Gitweb:     
http://git.kernel.org/git/?p=linux/kernel/git/torvalds/linux-2.6.git;a=commit;h=f38e12199a94ca458e4f03c5a2c984fb80adadc5
Commit:     f38e12199a94ca458e4f03c5a2c984fb80adadc5
Parent:     e33129d84130459dbb764a1a52a4bfceab3da978
Author:     Dan Williams <[EMAIL PROTECTED]>
AuthorDate: Tue Jan 2 13:52:30 2007 -0700
Committer:  Dan Williams <[EMAIL PROTECTED]>
CommitDate: Fri Jul 13 08:06:17 2007 -0700

    md: handle_stripe5 - add request/completion logic for async compute ops
    
    handle_stripe will compute a block when a backing disk has failed, or when
    it determines it can save a disk read by computing the block from all the
    other up-to-date blocks.
    
    Previously a block would be computed under the lock and subsequent logic in
    handle_stripe could use the newly up-to-date block.  With the raid5_run_ops
    implementation the compute operation is carried out a later time outside
    the lock.  To preserve the old functionality we take advantage of the
    dependency chain feature of async_tx to flag the block as R5_Wantcompute
    and then let other parts of handle_stripe operate on the block as if it
    were up-to-date.  raid5_run_ops guarantees that the block will be ready
    before it is used in another operation.
    
    However, this only works in cases where the compute and the dependent
    operation are scheduled at the same time.  If a previous call to
    handle_stripe sets the R5_Wantcompute flag there is no facility to pass the
    async_tx dependency chain across successive calls to raid5_run_ops.  The
    req_compute variable protects against this case.
    
    Changelog:
    * remove the req_compute BUG_ON
    
    Signed-off-by: Dan Williams <[EMAIL PROTECTED]>
    Acked-By: NeilBrown <[EMAIL PROTECTED]>
---
 drivers/md/raid5.c         |  149 +++++++++++++++++++++++++++++++++----------
 include/linux/raid/raid5.h |    2 +-
 2 files changed, 115 insertions(+), 36 deletions(-)

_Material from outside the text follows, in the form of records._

-- pv_equiv track=rewrite | github.com/99als/Python | Week 11 (Dictionaries and Sets)/Worksheet11-Q2.py | repeat_word_count
-- ===== SOURCE A (Python) =====
-- def repeat_word_count(text, n):
--     wordcount = {}
--     new_list = []
--     text = text.split()
--     for word in text:
--         if word in wordcount:
--             wordcount[word] += 1
--         else:
--             wordcount[word] = 1
--
--     for key, value in wordcount.items():
--         if value >= n:
--             new_list.append(key)
--     new_list = sorted(new_list)
--     return new_list
-- ===== SOURCE B (Python) =====
-- def repeat_word_count(text, n):
--     words = sorted(text.split())
--     result = []
--     if not words:
--         return result
--     cur = words[0]
--     run = 1
--     for w in words[1:]:
--         if w == cur:
--             run += 1
--         else:
--             if run >= n:
--                 result.append(cur)
--             cur, run = w, 1
--     if run >= n:
--         result.append(cur)
--     return result
-- ===== Notes on version B (the rewrite author's own statement) =====
-- stated objective: alternative
-- what changed: Replaces the dict-counting pass plus final sort of the qualifying keys by sorting the word list first and emitting each word whose consecutive run is long enough during a single run-length scan, so no dictionary and no final sort are needed.
import Mathlib
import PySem

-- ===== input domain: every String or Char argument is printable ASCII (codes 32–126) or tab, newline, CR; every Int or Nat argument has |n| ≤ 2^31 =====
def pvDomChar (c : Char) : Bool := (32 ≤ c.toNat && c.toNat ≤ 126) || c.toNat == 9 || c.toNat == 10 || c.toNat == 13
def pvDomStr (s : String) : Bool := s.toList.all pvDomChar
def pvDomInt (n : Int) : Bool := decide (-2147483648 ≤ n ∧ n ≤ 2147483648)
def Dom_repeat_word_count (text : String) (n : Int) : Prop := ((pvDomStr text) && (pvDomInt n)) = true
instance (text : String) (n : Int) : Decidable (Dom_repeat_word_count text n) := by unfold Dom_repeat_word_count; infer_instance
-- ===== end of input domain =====

-- B replaces A's dict-counting pass + final sort of the qualifying keys by one run-length scan over the sorted word list (alternative decomposition).


-- ===== PORT A =====
def repeat_word_count (text : String) (n : Int) : List String :=
  let ws := PySem.Str.split₀ text
  let wordcount := ws.foldl (fun d w =>
      if d.contains w then d.insert w (d.getD w 0 + 1) else d.insert w 1)
    (PySem.Dict.empty : PySem.Dict String Int)
  let new_list := wordcount.items.foldl (fun acc kv =>
      if kv.2 ≥ n then acc ++ [kv.1] else acc) []
  PySem.List.sorted new_list (fun x => x) false

-- ===== PORT B =====
def rwcRun (n : Int) : List String → String → Int → List String
  | [], cur, run => if run ≥ n then [cur] else []
  | w :: rest, cur, run =>
    if w = cur then rwcRun n rest cur (run + 1)
    else (if run ≥ n then [cur] else []) ++ rwcRun n rest w 1

def repeat_word_count_alt (text : String) (n : Int) : List String :=
  match PySem.List.sorted (PySem.Str.split₀ text) (fun x => x) false with
  | [] => []
  | w :: rest => rwcRun n rest w 1

-- ===== PRECONDITION & SPEC =====
def Spec_repeat_word_count (text : String) (n : Int) (out : List String) : Prop := out = repeat_word_count_alt text n
instance (text : String) (n : Int) (out : List String) : Decidable (Spec_repeat_word_count text n out) := by unfold Spec_repeat_word_count; infer_instance

-- ===== CLAIM (what is proved, stated in full; the proofs are below) =====
def Claim_equal_repeat_word_count : Prop := ∀ (text : String) (n : Int), Dom_repeat_word_count text n → Spec_repeat_word_count text n (repeat_word_count text n)

-- ===== LEMMAS AND PROOFS =====

-- A's counting loop is exactly Counter(ws).
lemma rwc_fold_eq_counter (ws : List String) :
    ws.foldl (fun d w =>
      if d.contains w then d.insert w (d.getD w 0 + 1) else d.insert w 1)
      (PySem.Dict.empty : PySem.Dict String Int) = PySem.Dict.counter ws := by
  rw [← PySem.Dict.foldl_insert_getD_add_one_eq_counter]
  congr 1
  funext d w
  cases hb : d.contains w
  · rw [if_neg (by simp [hb]), PySem.Dict.getD_of_not_contains (h := hb)]
    norm_num
  · simp [hb]

-- A's key-collecting loop as filter ∘ map.
lemma rwc_items_fold (n : Int) (l : List (String × Int)) (acc : List String) :
    l.foldl (fun acc kv => if kv.2 ≥ n then acc ++ [kv.1] else acc) acc
      = acc ++ (l.filter (fun kv => kv.2 ≥ n)).map (·.1) := by
  induction l generalizing acc with
  | nil => simp
  | cons kv t ih =>
    by_cases h : kv.2 ≥ n <;> simp [List.foldl_cons, h, ih, List.filter_cons]

-- The run-length scan on a sorted tail: strictly increasing output with exact membership.
lemma rwcRun_spec (n : Int) (rest : List String) (cur : String) (run : Int)
    (hs : (cur :: rest).Pairwise (· ≤ ·)) :
    (rwcRun n rest cur run).Pairwise (· < ·) ∧
    (∀ m, m ∈ rwcRun n rest cur run ↔
      (m = cur ∧ n ≤ run + (rest.count cur : Int)) ∨
      (m ≠ cur ∧ m ∈ rest ∧ n ≤ (rest.count m : Int))) := by
  induction rest generalizing cur run with
  | nil =>
    constructor
    · by_cases h : run ≥ n <;> simp [rwcRun, h]
    · intro m
      by_cases h : run ≥ n <;> simp [rwcRun, h] <;> omega
  | cons w t ih =>
    rcases List.pairwise_cons.mp hs with ⟨hcur, ht⟩
    by_cases hw : w = cur
    · subst hw
      have ih' := ih w (run + 1) ht
      refine ⟨by simpa [rwcRun] using ih'.1, ?_⟩
      intro m
      rw [show rwcRun n (w :: t) w run = rwcRun n t w (run + 1) by simp [rwcRun]]
      rw [ih'.2 m]
      constructor
      · rintro (⟨rfl, h⟩ | ⟨hne, hm, h⟩)
        · exact Or.inl ⟨rfl, by simp [List.count_cons]; push_cast; push_cast at h; omega⟩
        · exact Or.inr ⟨hne, List.mem_cons_of_mem _ hm, by
            simp [List.count_cons, Ne.symm hne]; exact_mod_cast h⟩
      · rintro (⟨rfl, h⟩ | ⟨hne, hm, h⟩)
        · exact Or.inl ⟨rfl, by simp [List.count_cons] at h; push_cast at h ⊢; omega⟩
        · refine Or.inr ⟨hne, ?_, ?_⟩
          · rcases List.mem_cons.mp hm with rfl | hm
            · exact absurd rfl hne
            · exact hm
          · simpa [List.count_cons, Ne.symm hne] using h
    · -- w ≠ cur : cur < w ≤ every later element, so cur never reoccurs
      have hcw : cur < w := lt_of_le_of_ne (hcur w List.mem_cons_self) (Ne.symm hw)
      rcases List.pairwise_cons.mp ht with ⟨hwt, _⟩
      have hcnt : cur ∉ t := fun hc => absurd hcw (not_lt.mpr (hwt cur hc))
      have hcm : cur ∉ w :: t := by
        intro h
        rcases List.mem_cons.mp h with h | h
        · exact hw h.symm
        · exact hcnt h
      have ih' := ih w 1 ht
      have hwge : ∀ m ∈ rwcRun n t w 1, cur < m := by
        intro m hm
        rcases (ih'.2 m).mp hm with ⟨rfl, _⟩ | ⟨_, hm', _⟩
        · exact hcw
        · exact lt_of_lt_of_le hcw (hwt m hm')
      have hrw : rwcRun n (w :: t) cur run
          = (if run ≥ n then [cur] else []) ++ rwcRun n t w 1 := by
        simp [rwcRun, hw]
      constructor
      · rw [hrw]
        rw [List.pairwise_append]
        refine ⟨?_, ih'.1, ?_⟩
        · by_cases h : run ≥ n <;> simp [h]
        · intro a ha b hb
          by_cases h : run ≥ n
          · simp [h] at ha; subst ha; exact hwge b hb
          · simp [h] at ha
      · intro m
        rw [hrw]
        simp only [List.mem_append]
        constructor
        · rintro (h1 | h2)
          · by_cases h : run ≥ n
            · simp [h] at h1
              subst h1
              refine Or.inl ⟨rfl, ?_⟩
              rw [List.count_eq_zero.mpr hcm]
              push_cast
              omega
            · simp [h] at h1
          · rcases (ih'.2 m).mp h2 with ⟨rfl, hc⟩ | ⟨hne, hm, hc⟩
            · refine Or.inr ⟨fun he => hw he, List.mem_cons_self, ?_⟩
              simp [List.count_cons]
              push_cast at hc ⊢
              omega
            · refine Or.inr ⟨(lt_of_lt_of_le hcw (hwt m hm)).ne', List.mem_cons_of_mem _ hm, ?_⟩
              simpa [List.count_cons, Ne.symm hne] using hc
        · rintro (⟨rfl, hc⟩ | ⟨hne, hm, hc⟩)
          · rw [List.count_eq_zero.mpr hcm] at hc
            have : run ≥ n := by push_cast at hc; omega
            exact Or.inl (by simp [this])
          · refine Or.inr ((ih'.2 m).mpr ?_)
            by_cases hmw : m = w
            · subst hmw
              refine Or.inl ⟨rfl, ?_⟩
              simp [List.count_cons] at hc
              push_cast at hc ⊢
              omega
            · refine Or.inr ⟨hmw, ?_, ?_⟩
              · rcases List.mem_cons.mp hm with h | h
                · exact absurd h hmw
                · exact h
              · simpa [List.count_cons, Ne.symm hmw] using hc

-- The core equality, stated over the word list.
lemma rwc_main (ws : List String) (n : Int) :
    PySem.List.sorted
      ((ws.foldl (fun d w =>
          if d.contains w then d.insert w (d.getD w 0 + 1) else d.insert w 1)
        (PySem.Dict.empty : PySem.Dict String Int)).items.foldl
        (fun acc kv => if kv.2 ≥ n then acc ++ [kv.1] else acc) [])
      (fun x => x) false
    = match PySem.List.sorted ws (fun x => x) false with
      | [] => []
      | w :: rest => rwcRun n rest w 1 := by
  rw [rwc_fold_eq_counter, rwc_items_fold, PySem.Dict.items_counter]
  have hL : (((PySem.Set.ofList ws).map (fun k => (k, (ws.count k : Int)))).filter
        (fun kv => kv.2 ≥ n)).map (·.1)
      = (PySem.Set.ofList ws).filter (fun k => (ws.count k : Int) ≥ n) := by
    rw [List.filter_map, List.map_map]
    simp [Function.comp_def]
  rw [List.nil_append, hL]
  cases h : PySem.List.sorted ws (fun x => x) false with
  | nil =>
    have : ws = [] := (PySem.List.sorted_eq_nil_iff ws (fun x => x) false).mp h
    subst this
    simp [PySem.Set.ofList, PySem.List.sorted]
  | cons w rest =>
    have hperm : (w :: rest).Perm ws := h ▸ PySem.List.sorted_perm ws (fun x => x) false
    have hpair : (w :: rest).Pairwise (· ≤ ·) := by
      have := PySem.List.sorted_pairwise ws (fun x => x)
      rw [h] at this
      exact this
    have spec := rwcRun_spec n rest w 1 hpair
    apply PySem.List.sorted_eq_of_perm_of_pairwise_lt
    · -- (rwcRun n rest w 1).Perm (filter …)
      rw [List.perm_ext_iff_of_nodup (spec.1.imp ne_of_lt)
        ((PySem.Set.nodup_ofList ws).filter _)]
      intro m
      rw [spec.2 m, List.mem_filter]
      have hmem : m ∈ PySem.Set.ofList ws ↔ m = w ∨ m ∈ rest := by
        rw [PySem.Set.mem_ofList, ← hperm.mem_iff, List.mem_cons]
      have hcnt : ws.count m = (w :: rest).count m := (hperm.count_eq m).symm
      constructor
      · rintro (⟨rfl, hc⟩ | ⟨hne, hm, hc⟩)
        · refine ⟨hmem.mpr (Or.inl rfl), ?_⟩
          simp [hcnt, List.count_cons]
          push_cast at hc ⊢
          omega
        · refine ⟨hmem.mpr (Or.inr hm), ?_⟩
          simp only [decide_eq_true_eq, ge_iff_le]
          rw [hcnt]
          simpa [List.count_cons, Ne.symm hne] using hc
      · rintro ⟨hm, hc⟩
        simp only [decide_eq_true_eq, ge_iff_le] at hc
        rw [hcnt] at hc
        by_cases hmw : m = w
        · subst hmw
          refine Or.inl ⟨rfl, ?_⟩
          simp [List.count_cons] at hc
          push_cast at hc ⊢
          omega
        · rcases hmem.mp hm with h | h
          · exact absurd h hmw
          · refine Or.inr ⟨hmw, h, ?_⟩
            simpa [List.count_cons, Ne.symm hmw] using hc
    · exact spec.1

-- ===== VERDICT (by name: the statement is the Claim_ definition above) =====
theorem repeat_word_count_spec : Claim_equal_repeat_word_count := by
  intro text n _
  unfold Spec_repeat_word_count repeat_word_count repeat_word_count_alt
  exact rwc_main (PySem.Str.split₀ text) n
theorem pvA_char (C : Int) : ∀ (l rp : List Int) (ms : PySem.Set Int),
    (∀ x, x ∈ ms ↔ pvInM C rp x) →
    (pvHitFrom C rp l → pvOuterA C l ms = C) ∧
    (¬ pvHitFrom C rp l → pvIsMax C (l.reverse ++ rp) (pvOuterA C l ms)) := by
  intro l
  induction l with
  | nil =>
      intro rp ms hmem
      refine ⟨fun h => absurd h (by simp [pvHitFrom]), fun _ => ?_⟩
      have h0 : (0 : Int) ∈ ms := (hmem 0).mpr (pvInM_zero C rp)
      obtain ⟨m, hm⟩ : ∃ m, PySem.List.max? ms (fun x => x) = some m := by
        cases hc : PySem.List.max? ms (fun x => x) with
        | none => exact absurd ((PySem.List.max?_eq_none_iff ms _).mp hc) (List.ne_nil_of_mem h0)
        | some m => exact ⟨m, rfl⟩
      simp only [pvOuterA, hm, Option.getD_some, List.reverse_nil, List.nil_append]
      exact ⟨(hmem m).mp (PySem.List.max?_mem hm),
        fun y hy => PySem.List.max?_isMax hm y ((hmem y).mpr hy)⟩
  | cons w l ih =>
      intro rp ms hmem
      by_cases hnow : ∃ s, pvInM C rp s ∧ s + w = C
      · have hA : pvInnerA C w ms (PySem.Set.ofList [0]) = none := by
          obtain ⟨s, hs, hsw⟩ := hnow
          exact (pvInnerA_spec C w ms _).1.mpr ⟨s, (hmem s).mpr hs, by omega⟩
        refine ⟨fun _ => ?_, fun h => absurd (Or.inl hnow) h⟩
        simp [pvOuterA, hA]
      · obtain ⟨temp, htemp⟩ : ∃ t, pvInnerA C w ms (PySem.Set.ofList [0]) = some t := by
          cases hc : pvInnerA C w ms (PySem.Set.ofList [0]) with
          | none =>
              obtain ⟨i, hi, hiw⟩ := (pvInnerA_spec C w ms _).1.mp hc
              exact absurd ⟨i, (hmem i).mp hi, by omega⟩ hnow
          | some t => exact ⟨t, rfl⟩
        have hmem2 : ∀ x, x ∈ PySem.Set.update ms temp ↔ pvInM C (w :: rp) x := by
          intro x
          rw [PySem.Set.mem_update, (pvInnerA_spec C w ms _).2 temp htemp x, PySem.Set.mem_ofList]
          show _ ↔ pvInM C rp x ∨ (x < C ∧ pvInM C rp (x - w))
          constructor
          · rintro (hx | (hx | ⟨i, hi, rfl, hlt⟩))
            · exact Or.inl ((hmem x).mp hx)
            · simp at hx; subst hx; exact Or.inl (pvInM_zero C rp)
            · exact Or.inr ⟨hlt, by rw [show w + i - w = i by ring]; exact (hmem i).mp hi⟩
          · rintro (hx | ⟨hlt, hx⟩)
            · exact Or.inl ((hmem x).mpr hx)
            · exact Or.inr (Or.inr ⟨x - w, (hmem _).mpr hx, by ring, by omega⟩)
        have hih := ih (w :: rp) (PySem.Set.update ms temp) hmem2
        rw [pvOuterA, htemp]
        constructor
        · rintro (h | h)
          · exact absurd h hnow
          · exact hih.1 h
        · intro h
          have hrest : ¬ pvHitFrom C (w :: rp) l := fun hh => h (Or.inr hh)
          have := hih.2 hrest
          simpa using this

def pvLayer (C : Int) (p : List Int) : PySem.Set Int :=
  p.foldl (fun ms w =>
    PySem.Set.update ms ((ms.filter (fun s => decide (s + w < C))).map (fun s => s + w)))
    (PySem.Set.ofList [0])

def pvAll (C : Int) (ws : List Int) : List (Nat × Int) :=
  (List.range (ws.length + 1)).flatMap (fun k => (pvLayer C (ws.take k)).map (fun s => (k, s)))

theorem pvHitFrom_iff (C : Int) : ∀ (l rp : List Int),
    pvHitFrom C rp l ↔
      ∃ k s, k < l.length ∧ pvInM C ((l.take k).reverse ++ rp) s ∧ s + l.getD k 0 = C := by
  intro l
  induction l with
  | nil => intro rp; simp [pvHitFrom]
  | cons w l ih =>
      intro rp
      show ((∃ s, pvInM C rp s ∧ s + w = C) ∨ pvHitFrom C (w :: rp) l) ↔ _
      rw [ih (w :: rp)]
      constructor
      · rintro (⟨s, hs, hsw⟩ | ⟨k, s, hk, hs, hsw⟩)
        · exact ⟨0, s, by simp, by simpa using hs, by simpa using hsw⟩
        · refine ⟨k + 1, s, by simp; omega, ?_, by simpa using hsw⟩
          simpa using hs
      · rintro ⟨k, s, hk, hs, hsw⟩
        cases k with
        | zero => exact Or.inl ⟨s, by simpa using hs, by simpa using hsw⟩
        | succ k =>
            refine Or.inr ⟨k, s, by simp at hk; omega, ?_, by simpa using hsw⟩
            simpa using hs
-- for ch in fig[1:]: positions.append(positions[-1] + int(ch) - 1); ValueError → none
-- (positions[-1] via pyGetD: positions starts as [start] and only grows, so it is never empty)
def pvPosLoop : List Char → List Int → Option (List Int)
  | [], positions => some positions
  | ch :: rest, positions =>
    match PySem.Int.ofChars? [ch] with
    | none => none
    | some v => pvPosLoop rest (positions ++ [PySem.List.pyGetD positions (-1) 0 + v - 1])

-- for a, b in zip(new_positions, new_positions[1:]): d = b - a + 1; guard; append str(d)
def pvTailLoop : List (Int × Int) → List (List Char) → Option (List (List Char))
  | [], acc => some acc
  | (a, b) :: rest, acc =>
    let d := b - a + 1
    if d < 1 ∨ d > 9 then none
    else pvTailLoop rest (acc ++ [PySem.Int.toChars d])

def rotate_figure_inv1_py (fig : String) : String :=
  let cs := fig.toList
  if cs.length < 2 then fig  -- 'not fig or len(fig) < 2'
  else
    -- fig[0] via pyGetD: in range since len ≥ 2
    match pvAlphabet.get? (String.mk [PySem.List.pyGetD cs 0 ' ']) with
    | none => fig  -- KeyError
    | some start =>
      match pvPosLoop (PySem.List.slice cs (some 1) none) [start] with
      | none => fig  -- ValueError
      | some positions =>
        -- intervals[i] = positions[i+1] - positions[i] + 1 (indices in range by construction)
        let intervals := (List.range (positions.length - 1)).map
          (fun i => positions.getD (i + 1) 0 - positions.getD i 0 + 1)
        let new_top := PySem.List.pyGetD positions (-1) 0 + intervals.getD 0 0 - 1
        let new_positions := PySem.List.slice positions (some 1) none ++ [new_top]
        match pvInv.get? (new_positions.getD 0 0) with
        | none => fig
        | some head =>
          match pvTailLoop (new_positions.zip (new_positions.drop 1)) [] with
          | none => fig
          | some tail_chars => String.mk (head.toList ++ PySem.Chars.join [] tail_chars)

-- ===== PORT B =====
def rotate_figure_inv1_py_alt (fig : String) : String :=
  let cs := fig.toList
  if cs.length < 2 ∨ ¬ (cs.all fun c => decide ('1' ≤ c ∧ c ≤ '9')) then fig
  else
    -- int(fig[0]), int(fig[1]): both are digits here, so int() succeeds (getD is never taken)
    let head := (PySem.Int.ofChars? [PySem.List.pyGetD cs 0 ' ']).getD 0
              + (PySem.Int.ofChars? [PySem.List.pyGetD cs 1 ' ']).getD 0 - 1
    if head > 9 then fig
    else String.mk (PySem.Int.toChars head ++ PySem.List.slice cs (some 2) none
                    ++ [PySem.List.pyGetD cs 1 ' '])

-- ===== PRECONDITION & SPEC =====
def Spec_rotate_figure_inv1_py (fig : String) (out : String) : Prop := out = rotate_figure_inv1_py_alt fig
instance (fig : String) (out : String) : Decidable (Spec_rotate_figure_inv1_py fig out) := by unfold Spec_rotate_figure_inv1_py; infer_instance

-- ===== CLAIM (what is proved, stated in full; the proofs are below) =====
def Claim_equal_rotate_figure_inv1_py : Prop := ∀ (fig : String), Dom_rotate_figure_inv1_py fig → Spec_rotate_figure_inv1_py fig (rotate_figure_inv1_py fig)

-- ===== LEMMAS AND PROOFS =====

-- digit value int(c) of a digit char
def pvVal (c : Char) : Int := (c.toNat : Int) - 48

-- the position chain A builds: each step adds int(c) - 1
def pvSums (a : Int) : List Char → List Int
  | [] => []
  | c :: cs => (a + pvVal c - 1) :: pvSums (a + pvVal c - 1) cs

def pvLast (a : Int) : List Char → Int
  | [] => a
  | c :: cs => pvLast (a + pvVal c - 1) cs

def pvDiffs : Int → List Int → List Int
  | _, [] => []
  | a, b :: bs => (b - a + 1) :: pvDiffs b bs

-- facts about a single printable-ASCII char, proved by enumeration
theorem pvCharFacts (c : Char) (h : pvDomChar c = true) :
    (PySem.Int.ofChars? [c] = if '0' ≤ c ∧ c ≤ '9' then some (pvVal c) else none)
    ∧ (pvAlphabet.get? (String.mk [c]) = if '1' ≤ c ∧ c ≤ '9' then some (pvVal c) else none)
    ∧ (('1' ≤ c ∧ c ≤ '9') → PySem.Int.toChars (pvVal c) = [c])
    ∧ ('0' ≤ c ↔ 48 ≤ c.toNat) ∧ (c ≤ '9' ↔ c.toNat ≤ 57) ∧ ('1' ≤ c ↔ 49 ≤ c.toNat) := by
  have hb : 9 ≤ c.toNat ∧ c.toNat ≤ 126 := by simp [pvDomChar] at h; omega
  have hofn := Char.ofNat_toNat c
  set n := c.toNat with hn
  obtain ⟨h1, h2⟩ := hb
  rw [← hofn]
  unfold pvVal
  interval_cases n <;> decide

theorem pvInvFacts (v : Int) (h0 : 0 ≤ v) (h1 : v ≤ 17) :
    pvInv.get? v = if 1 ≤ v ∧ v ≤ 9 then some (PySem.Int.toStr v) else none := by
  interval_cases v <;> decide

theorem pvSums_length (a : Int) (cs : List Char) : (pvSums a cs).length = cs.length := by
  induction cs generalizing a with
  | nil => rfl
  | cons c cs ih => simp [pvSums, ih]

theorem pvPosLoop_none (cs : List Char) (pos : List Int)
    (hd : ∀ c ∈ cs, pvDomChar c = true)
    (hx : ∃ c ∈ cs, ¬ ('0' ≤ c ∧ c ≤ '9')) : pvPosLoop cs pos = none := by
  induction cs generalizing pos with
  | nil => simp at hx
  | cons c cs ih =>
    have hc := (pvCharFacts c (hd c (by simp))).1
    by_cases hdig : '0' ≤ c ∧ c ≤ '9'
    · rw [if_pos hdig] at hc
      simp only [pvPosLoop, hc]
      exact ih _ (fun x hx => hd x (by simp [hx]))
        (by rcases hx with ⟨x, hx1, hx2⟩; rw [List.mem_cons] at hx1
            rcases hx1 with h | h
            · exact absurd hdig (h ▸ hx2)
            · exact ⟨x, h, hx2⟩)
    · rw [if_neg hdig] at hc
      simp [pvPosLoop, hc]

theorem pvPosLoop_some (cs : List Char) (pre : List Int) (a : Int)
    (hd : ∀ c ∈ cs, pvDomChar c = true)
    (hdig : ∀ c ∈ cs, '0' ≤ c ∧ c ≤ '9') :
    pvPosLoop cs (pre ++ [a]) = some ((pre ++ [a]) ++ pvSums a cs) := by
  induction cs generalizing pre a with
  | nil => simp [pvPosLoop, pvSums]
  | cons c cs ih =>
    have hc := (pvCharFacts c (hd c (by simp))).1
    rw [if_pos (hdig c (by simp))] at hc
    simp only [pvPosLoop, hc, PySem.List.pyGetD_neg_one_append_singleton]
    have := ih (pre ++ [a]) (a + pvVal c - 1)
      (fun x hx => hd x (by simp [hx])) (fun x hx => hdig x (by simp [hx]))
    rw [this]
    simp [pvSums]

theorem pvSums_getLast? (cs : List Char) (a : Int) (h : cs ≠ []) :
    (pvSums a cs).getLast? = some (pvLast a cs) := by
  induction cs generalizing a with
  | nil => exact absurd rfl h
  | cons c cs ih =>
    rcases cs with _ | ⟨c2, cs2⟩
    · simp [pvSums, pvLast]
    · show ((a + pvVal c - 1) :: pvSums (a + pvVal c - 1) (c2 :: cs2)).getLast? = _
      have hrfl : pvSums (a + pvVal c - 1) (c2 :: cs2)
          = (a + pvVal c - 1 + pvVal c2 - 1) :: pvSums (a + pvVal c - 1 + pvVal c2 - 1) cs2 := rfl
      rw [hrfl, List.getLast?_cons_cons, ← hrfl]
      exact ih _ (by simp)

diff --git a/drivers/md/raid5.c b/drivers/md/raid5.c
index d9521aa..42439a4 100644
--- a/drivers/md/raid5.c
+++ b/drivers/md/raid5.c
@@ -2077,36 +2077,101 @@ handle_requests_to_failed_array(raid5_conf_t *conf, 
struct stripe_head *sh,
 
 }
 
+/* __handle_issuing_new_read_requests5 - returns 0 if there are no more disks
+ * to process
+ */
+static int __handle_issuing_new_read_requests5(struct stripe_head *sh,
+                       struct stripe_head_state *s, int disk_idx, int disks)
+{
+       struct r5dev *dev = &sh->dev[disk_idx];
+       struct r5dev *failed_dev = &sh->dev[s->failed_num];
+
+       /* don't schedule compute operations or reads on the parity block while
+        * a check is in flight
+        */
+       if ((disk_idx == sh->pd_idx) &&
+            test_bit(STRIPE_OP_CHECK, &sh->ops.pending))
+               return ~0;
+
+       /* is the data in this block needed, and can we get it? */
+       if (!test_bit(R5_LOCKED, &dev->flags) &&
+           !test_bit(R5_UPTODATE, &dev->flags) && (dev->toread ||
+           (dev->towrite && !test_bit(R5_OVERWRITE, &dev->flags)) ||
+            s->syncing || s->expanding || (s->failed &&
+            (failed_dev->toread || (failed_dev->towrite &&
+            !test_bit(R5_OVERWRITE, &failed_dev->flags)
+            ))))) {
+               /* 1/ We would like to get this block, possibly by computing it,
+                * but we might not be able to.
+                *
+                * 2/ Since parity check operations potentially make the parity
+                * block !uptodate it will need to be refreshed before any
+                * compute operations on data disks are scheduled.
+                *
+                * 3/ We hold off parity block re-reads until check operations
+                * have quiesced.
+                */
+               if ((s->uptodate == disks - 1) &&
+                   !test_bit(STRIPE_OP_CHECK, &sh->ops.pending)) {
+                       set_bit(STRIPE_OP_COMPUTE_BLK, &sh->ops.pending);
+                       set_bit(R5_Wantcompute, &dev->flags);
+                       sh->ops.target = disk_idx;
+                       s->req_compute = 1;
+                       sh->ops.count++;
+                       /* Careful: from this point on 'uptodate' is in the eye
+                        * of raid5_run_ops which services 'compute' operations
+                        * before writes. R5_Wantcompute flags a block that will
+                        * be R5_UPTODATE by the time it is needed for a
+                        * subsequent operation.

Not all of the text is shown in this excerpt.